Le philosophe français Jean-Louis Sagot Duvauroux défend l’accès illimité à la mobilité. Il était l’invité des jeunes POP vaudois pour en débattre à Lausanne. Cet article date de 2015 mais est tout à fait d’actualité !
Des transports gratuits pour les jeunes en formation? Dans le canton de Vaud, l’idée resurgit avec une pétition, lancée par la section jeunes du Parti Ouvrier et Populaire Vaudois (POP). Le texte, qui réclame les transports publics gratuits pour les jeunes vaudois de moins de 25 ans, a récolté à ce jour quelque 3000 signatures.

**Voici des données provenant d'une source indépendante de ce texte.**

-- pv_equiv track=rewrite | github.com/sairambokka/TIP-102-1a | Bonus/nom_nom.py | nom_nom
-- ===== SOURCE A (Python) =====
-- def nom_nom(values):
--     i = 0
--     while i < len(values) - 1:
--         if values[i] > values[i + 1]:
--             values = values[:i] + [values[i] + values[i + 1]] + values[i + 2:]
--             i = 0
--         else:
--             i += 1
--
--     return values
-- ===== SOURCE B (Python) =====
-- def nom_nom(values):
--     stack = []
--     for x in values:
--         while stack and stack[-1] > x:
--             x += stack.pop()
--         stack.append(x)
--     return stack
-- ===== Notes on version B (the rewrite author's own statement) =====
-- stated objective: faster
-- what changed: Replaces A's restart-from-index-0 rescan that rebuilds the list by slicing on every merge with a single left-to-right pass using a monotonic stack (push each value, merge-sum while the top exceeds it).
import Mathlib
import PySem

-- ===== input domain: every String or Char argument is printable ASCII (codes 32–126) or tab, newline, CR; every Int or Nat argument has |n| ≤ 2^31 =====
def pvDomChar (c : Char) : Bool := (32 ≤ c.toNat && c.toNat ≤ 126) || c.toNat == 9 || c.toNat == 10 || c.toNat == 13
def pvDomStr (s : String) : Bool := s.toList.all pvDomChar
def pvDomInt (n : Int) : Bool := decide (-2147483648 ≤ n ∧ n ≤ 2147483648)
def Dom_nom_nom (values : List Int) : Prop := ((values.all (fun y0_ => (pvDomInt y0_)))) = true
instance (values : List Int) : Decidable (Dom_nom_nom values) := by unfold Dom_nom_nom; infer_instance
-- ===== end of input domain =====

-- B replaces A's restart-from-zero rescan (rebuilding the list on every merge) with a single
-- left-to-right pass over a monotonic stack, merging descending tops; objective: faster (asymptotic).

-- ===== PORT A =====
-- used by nomA's termination proof: the merged list is one element shorter
lemma merged_len (values : List Int) (i : Nat) (z : Int) (h : i < values.length - 1) :
  (PySem.List.slice values none (some (i:Int)) ++ [z] ++
   PySem.List.slice values (some ((i:Int)+2)) none).length = values.length - 1 := by
  have h2 : ((i:Int)+2) = (((i+2:Nat)):Int) := by push_cast; ring
  rw [h2, PySem.List.slice_to_natCast, PySem.List.slice_from_natCast]
  simp; omega

-- A's while-loop: state (values, i); values[i] / values[i+1] are in range (i < len-1),
-- ported as pyGetD; slices values[:i] / values[i+2:] as PySem.List.slice.
def nomA (values : List Int) (i : Nat) : List Int :=
  if h : i < values.length - 1 then
    if PySem.List.pyGetD values (i:Int) 0 > PySem.List.pyGetD values ((i:Int)+1) 0 then
      nomA (PySem.List.slice values none (some (i:Int)) ++
            [PySem.List.pyGetD values (i:Int) 0 + PySem.List.pyGetD values ((i:Int)+1) 0] ++
            PySem.List.slice values (some ((i:Int)+2)) none) 0
    else nomA values (i+1)
  else values
termination_by (values.length, values.length - i)
decreasing_by
  · apply Prod.Lex.left; rw [merged_len values i _ h]; omega
  · apply Prod.Lex.right; omega

def nom_nom (values : List Int) : List Int := nomA values 0

-- ===== PORT B =====
-- B's inner while-loop: stack kept top-first; `x += stack.pop()` is `x + t`
def push (st : List Int) (x : Int) : List Int :=
  match st with
  | [] => [x]
  | t :: rest => if t > x then push rest (x + t) else x :: t :: rest

-- B's for-loop is the foldl; the final reverse turns the top-first stack back
-- into Python's bottom-first list order
def nom_nom_alt (values : List Int) : List Int :=
  (values.foldl push []).reverse

-- ===== PRECONDITION & SPEC =====
def Spec_nom_nom (values : List Int) (out : List Int) : Prop := out = nom_nom_alt values
instance (values : List Int) (out : List Int) : Decidable (Spec_nom_nom values out) := by unfold Spec_nom_nom; infer_instance

-- ===== CLAIM (what is proved, stated in full; the proofs are below) =====
def Claim_equal_nom_nom : Prop := ∀ (values : List Int), Dom_nom_nom values → Spec_nom_nom values (nom_nom values)

-- ===== LEMMAS AND PROOFS =====

lemma push_no_merge (s : List Int) (a : Int) (h : ∀ t ∈ s.head?, t ≤ a) :
    push s a = a :: s := by
  cases s with
  | nil => rfl
  | cons t rest => simp at h; simp [push]; omega

lemma push_push (s : List Int) (a b : Int) (hs : ∀ t ∈ s.head?, t ≤ a) (hab : b < a) :
    push (push s a) b = push s (b + a) := by
  rw [push_no_merge s a hs]; simp [push, hab]

-- on a nondecreasing list the stack never merges: it is just the reversed list
lemma foldl_push_sorted (p : List Int) (h : List.IsChain (· ≤ ·) p) :
    p.foldl push [] = p.reverse := by
  induction p using List.reverseRecOn with
  | nil => rfl
  | append_singleton q x ih =>
    rw [List.isChain_append] at h
    obtain ⟨hq, -, hlast⟩ := h
    rw [List.foldl_append, ih hq]
    simp only [List.foldl_cons, List.foldl_nil, List.reverse_append, List.reverse_singleton,
      List.singleton_append]
    apply push_no_merge
    intro t ht
    rw [List.head?_reverse] at ht
    exact hlast t ht x (by simp)

lemma chain_take (v : List Int) (k : Nat)
    (H : ∀ j, j + 1 < k → j + 1 < v.length → v.getD j 0 ≤ v.getD (j+1) 0) :
    List.IsChain (· ≤ ·) (v.take k) := by
  rw [List.isChain_iff_getElem]
  intro j hj
  simp only [List.length_take] at hj
  have h1 : j + 1 < v.length := by omega
  simp only [List.getElem_take]
  have := H j (by omega) h1
  rwa [List.getD_eq_getElem v 0 (by omega), List.getD_eq_getElem v 0 h1] at this

-- invariant of A's loop: the prefix scanned so far is nondecreasing, and under it
-- A's remaining work computes exactly B's stack result
lemma nomA_stack (v : List Int) (i : Nat)
    (H : ∀ j, j + 1 ≤ i → j + 1 < v.length → v.getD j 0 ≤ v.getD (j+1) 0) :
    nomA v i = (v.foldl push []).reverse := by
  induction v, i using nomA.induct with
  | case3 v i h =>
    rw [nomA, dif_neg h]
    have hch : List.IsChain (· ≤ ·) v := by
      have := chain_take v v.length (fun j hj hlen => H j (by omega) hlen)
      simpa using this
    rw [foldl_push_sorted v hch, List.reverse_reverse]
  | case2 v i h hle ih =>
    rw [nomA, dif_pos h, if_neg hle]
    apply ih
    intro j hj hlen
    rcases Nat.lt_or_ge j i with hji | hji
    · exact H j (by omega) hlen
    · have hj' : j = i := by omega
      subst hj'
      have hcast : ((j:Int)+1) = (((j+1:Nat)):Int) := by push_cast; ring
      rw [hcast, PySem.List.pyGetD_natCast, PySem.List.pyGetD_natCast] at hle
      omega
  | case1 v i h hgt ih =>
    rw [nomA, dif_pos h, if_pos hgt]
    have hcast : ((i:Int)+1) = (((i+1:Nat)):Int) := by push_cast; ring
    have hcast2 : ((i:Int)+2) = (((i+2:Nat)):Int) := by push_cast; ring
    rw [hcast, PySem.List.pyGetD_natCast, PySem.List.pyGetD_natCast] at hgt
    set a := v.getD i 0 with ha
    set b := v.getD (i+1) 0 with hb
    rw [ih (fun j hj _ => absurd hj (by omega))]
    congr 1
    rw [hcast, hcast2, PySem.List.pyGetD_natCast, PySem.List.pyGetD_natCast,
        PySem.List.slice_to_natCast, PySem.List.slice_from_natCast, ← ha, ← hb]
    have hi1 : i + 1 < v.length := by omega
    have hi : i < v.length := by omega
    have hvdec : v = v.take i ++ a :: b :: v.drop (i+2) := by
      conv_lhs => rw [← List.take_append_drop i v]
      congr 1
      rw [List.drop_eq_getElem_cons hi, List.drop_eq_getElem_cons hi1]
      rw [ha, hb, List.getD_eq_getElem v 0 hi, List.getD_eq_getElem v 0 hi1]
    have hs : (v.take i).foldl push [] = (v.take i).reverse :=
      foldl_push_sorted _ (chain_take v i (fun j hj hlen => H j (by omega) hlen))
    have hhead : ∀ t ∈ ((v.take i).reverse).head?, t ≤ a := by
      intro t ht
      rw [List.head?_reverse, List.getLast?_eq_getElem?] at ht
      rcases Nat.eq_zero_or_pos i with h0 | h0
      · subst h0; simp at ht
      · have hlen : (v.take i).length = i := by
          rw [List.length_take]; omega
        rw [hlen] at ht
        have hgi : (v.take i)[i-1]? = some (v[i-1]) := by
          rw [List.getElem?_take]
          simp [Nat.sub_lt h0, List.getElem?_eq_getElem (by omega : i - 1 < v.length)]
        rw [hgi] at ht
        have hle := H (i-1) (by omega) (by omega)
        rw [List.getD_eq_getElem v 0 (by omega : i - 1 < v.length)] at hle
        have heq : i - 1 + 1 = i := by omega
        rw [heq, ← ha] at hle
        simp at ht; omega
    conv_rhs => rw [hvdec]
    rw [List.foldl_append, List.foldl_append, List.foldl_append]
    simp only [List.foldl_cons, List.foldl_nil]
    congr 1
    rw [push_push _ a b (hs ▸ hhead) hgt, Int.add_comm b a]

-- ===== VERDICT (by name: the statement is the Claim_ definition above) =====
theorem nom_nom_spec : Claim_equal_nom_nom := by
  intro values _
  unfold Spec_nom_nom nom_nom nom_nom_alt
  exact nomA_stack values 0 (fun j hj _ => absurd hj (by omega))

A Lausanne, depuis 2009, les écoliers habitant à plus d’un kilomètre de leur école bénéficient déjà de la gratuité des transports. Pour les jeunes jusqu’à 20 ans, l’abonnement est à moitié prix.
La gauche de la gauche souhaite aller plus loin pour favoriser en particulier les étudiants et apprentis, non seulement dans la capitale mais dans l’ensemble du canton, en dépit des échecs rencontrés ailleurs face à des mesures jugées trop généreuses (A Genève, une initiative en faveur de la gratuité des TPG était balayée par 67% de la population en 2008. En 2014, à Aigle, le conseil communal rejetait une proposition de l’UDC, qui souhaitait rendre les bus scolaires gratuits pour les écoliers).
Philosophe français convaincu, Jean-Louis Sagot Duvauroux, auteur de «Pour la gratuité», était l’invité des popistes lundi soir pour en débattre.
Le Temps: Les votations sur le sujet le montrent: la population semble considérer la gratuité des transports au mieux comme utopique. Pourquoi y croyez vous?
Jean-Louis Sagot Duvauroux: C’est une vraie bonne idée. Il existe bien sûr une utopie de la gratuité, mais aussi de nombreuses gratuités concrètes, conséquences de choix politiques. L’école, par exemple, n’a pas toujours été gratuite, mais qui contesterait aujourd’hui le libre-accès à l’éducation? L’argent public sert à financer les services de voirie, qui coûtent très cher, ou à mettre des fleurs dans les parcs. Rendre les transports gratuits est une extension de cette logique. Une vingtaine de collectivités ont fait ce choix, notamment en France, avec de bons résultats.
En réalité, une telle mesure n’est jamais gratuite, elle s’accompagne nécessairement de hausses d’impôts…
C’est gratuit dans le sens du libre accès à un bien que l’on considère comme essentiel. On passe d’un régime où chacun paye selon son compte en banque à un système qui tient compte d’abord des besoins individuels. Oui, cela a un coût et les villes qui décident de rendre les transports publics gratuits doivent mettre les moyens.
Comment finance-t-on des transports publics, pas rentables et déjà largement subventionnés, s’ils deviennent gratuits?
Les villes d’Aubagne et Châteauroux, en France, ont compensé les coûts supplémentaires par l’augmentation des «versements transport», une taxe (de 1,8% à Aubagne) prélevée sur la masse salariale des entreprises de plus de neuf salariés. La mesure a amélioré la rentabilité des transport avec une hausse conséquente de leur fréquentation.
Considérez-vous la mobilité comme un droit?
Il n’existe pas de droit par nature. Mais accorder la gratuité des transports publics aux jeunes en formation peut faire monter le sentiment que la mobilité est un droit.
Comment maintenir le sentiment que les transports ont de la valeur s’ils sont gratuits? N’y a-t-il pas un risque de voir augmenter les incivilités dans les trains et les bus?
Avec un transport public gratuit, il n’y a plus de fraude, donc on supprime les contrôles. Les contrôleurs de titres de transports peut être remplacés par des agents chargés de surveiller que les usagers respectent les lieux et les autres passagers. En outre, les exemples français ont montré que la suppression de la traque à la fraude améliore l’atmosphère dans les transports et apaisent les tensions. Il y a moins de dégradation du matériel.